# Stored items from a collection
-- Opening Marker --

-- pv_equiv track=rewrite | github.com/OmriKaduri/DeepLyrics | data.py | extract_data_from_line
-- ===== SOURCE A (Python) =====
-- def extract_data_from_line(line):
--     data = []
--     artist_name_index = line.find(',')
--     name = line[:artist_name_index].lower().replace("\"", "").strip()
--     # The replace between " to empty added beacuse some names contained it, probably error at the data creation
--     line = line[artist_name_index + 1:]
--     song_name_index = line.find(',')
--     song_name = line[:song_name_index].lower().strip()
--     lyrics = line[song_name_index + 1:]
--     more_than_one = lyrics.find('&  &  &')  # Indicator for 2 songs in same line, bad dataset :(
--     curr_lyrics = lyrics[:more_than_one]
--     data.append([name, song_name, curr_lyrics])
--     if more_than_one != -1:
--         return data + extract_data_from_line(lyrics[more_than_one + len('&  &  &'):])
--     else:
--         return data
-- ===== SOURCE B (Python) =====
-- DELIM = '&  &  &'
--
--
-- def _parse_segments(segments):
--     seg = segments[0]
--     i = seg.find(',')
--     name = seg[:i].lower().replace('"', '').strip()
--     rest = seg[i + 1:]
--     j = rest.find(',')
--     song = rest[:j].lower().strip()
--     lyrics = rest[j + 1:]
--     if len(segments) == 1:
--         return [[name, song, lyrics[:-1]]]
--     return [[name, song, lyrics]] + _parse_segments(segments[1:])
--
--
-- def extract_data_from_line(line):
--     return _parse_segments(line.split(DELIM))
-- ===== Notes on version B (the rewrite author's own statement) =====
-- stated objective: alternative
-- what changed: B splits the whole line on the '& & &' delimiter once and then parses each segment independently in a single comprehension (last segment flagged to drop the trailing char), replacing A's recursion that re-discovers each delimiter with find inside the lyrics of the previous record.
-- outside the precondition, e.g. on extract_data_from_line('x&  &  &a,b,c'): A returns [['x&  &  &a', 'b', '']], B returns [['', '', 'x'], ['a', 'b', '']]
import Mathlib
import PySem

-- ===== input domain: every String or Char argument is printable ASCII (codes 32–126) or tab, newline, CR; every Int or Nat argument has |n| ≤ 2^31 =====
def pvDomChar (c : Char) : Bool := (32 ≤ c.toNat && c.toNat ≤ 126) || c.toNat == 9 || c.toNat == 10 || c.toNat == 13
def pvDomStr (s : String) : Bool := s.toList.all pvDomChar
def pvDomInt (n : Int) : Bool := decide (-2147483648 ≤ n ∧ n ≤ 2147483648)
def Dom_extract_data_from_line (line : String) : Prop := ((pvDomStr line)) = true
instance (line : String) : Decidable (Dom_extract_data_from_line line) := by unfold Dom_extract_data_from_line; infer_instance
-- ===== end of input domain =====

-- B splits the line on the '&  &  &' delimiter once and parses each segment independently,
-- replacing A's recursion that re-finds each delimiter inside the previous record's lyrics (alternative decomposition, same cost).


-- the two-songs-in-one-line delimiter '&  &  &'
def pvDelim : List Char := ['&', ' ', ' ', '&', ' ', ' ', '&']

-- ===== PORT A =====
-- A recursively parses: artist up to first comma, song up to next comma, lyrics up to the next
-- delimiter occurrence (found with find inside the lyrics), then recurses on the remainder.
def pvGoA (s : List Char) : List (List (List Char)) :=
  let i := PySem.Chars.find s [',']
  let name := PySem.Chars.strip (PySem.Chars.replace (PySem.Chars.lower (PySem.List.slice s none (some i))) ['"'] [])
  let s1 := PySem.List.slice s (some (i + 1)) none
  let j := PySem.Chars.find s1 [',']
  let song := PySem.Chars.strip (PySem.Chars.lower (PySem.List.slice s1 none (some j)))
  let lyrics := PySem.List.slice s1 (some (j + 1)) none
  let k := PySem.Chars.find lyrics pvDelim
  let curr := PySem.List.slice lyrics none (some k)
  if h : ¬ k = -1 then
    [[name, song, curr]] ++ pvGoA (PySem.List.slice lyrics (some (k + 7)) none)
  else
    [[name, song, curr]]
termination_by s.length
decreasing_by
  have hk0 : 0 ≤ k := by
    have := PySem.Chars.neg_one_le_find lyrics pvDelim
    omega
  have hinf : pvDelim <:+: lyrics := by
    have := (PySem.Chars.find_nonneg_iff lyrics pvDelim).mp hk0
    exact this
  have h7 : 7 ≤ lyrics.length := by
    have := hinf.length_le
    simpa [pvDelim] using this
  have hj0 : (0:Int) ≤ j + 1 := by
    have := PySem.Chars.neg_one_le_find s1 [',']
    omega
  have hi0 : (0:Int) ≤ i + 1 := by
    have := PySem.Chars.neg_one_le_find s [',']
    omega
  have e1 : lyrics = List.drop (j + 1).toNat s1 := PySem.List.slice_from s1 hj0
  have e2 : s1 = List.drop (i + 1).toNat s := PySem.List.slice_from s hi0
  have hlen1 : lyrics.length ≤ s1.length := by
    rw [e1]; simp only [List.length_drop]; omega
  have hlen2 : s1.length ≤ s.length := by
    rw [e2]; simp only [List.length_drop]; omega
  have h0 : (0:Int) ≤ k + 7 := by omega
  have e3 : PySem.List.slice lyrics (some (k + 7)) = List.drop (k + 7).toNat lyrics :=
    PySem.List.slice_from lyrics h0
  have harg : (PySem.List.slice lyrics (some (k + 7))).length ≤ lyrics.length - 7 := by
    rw [e3]
    have : (7:Nat) ≤ (k + 7).toNat := by omega
    simp only [List.length_drop]
    omega
  have : (PySem.List.slice lyrics (some (k + 7))).length < s.length := by omega
  simpa using this

def extract_data_from_line (line : String) : List (List String) :=
  (pvGoA line.toList).map (fun r => r.map String.ofList)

-- Closing Marker --

# Task brief
Return exactly what appears in the records from the line with "PySem.List.slice_from lyrics h0" through the final line, and nothing else.

# Result of this exercise
    PySem.List.slice_from lyrics h0
  have harg : (PySem.List.slice lyrics (some (k + 7))).length ≤ lyrics.length - 7 := by
    rw [e3]
    have : (7:Nat) ≤ (k + 7).toNat := by omega
    simp only [List.length_drop]
    omega
  have : (PySem.List.slice lyrics (some (k + 7))).length < s.length := by omega
  simpa using this

def extract_data_from_line (line : String) : List (List String) :=
  (pvGoA line.toList).map (fun r => r.map String.ofList)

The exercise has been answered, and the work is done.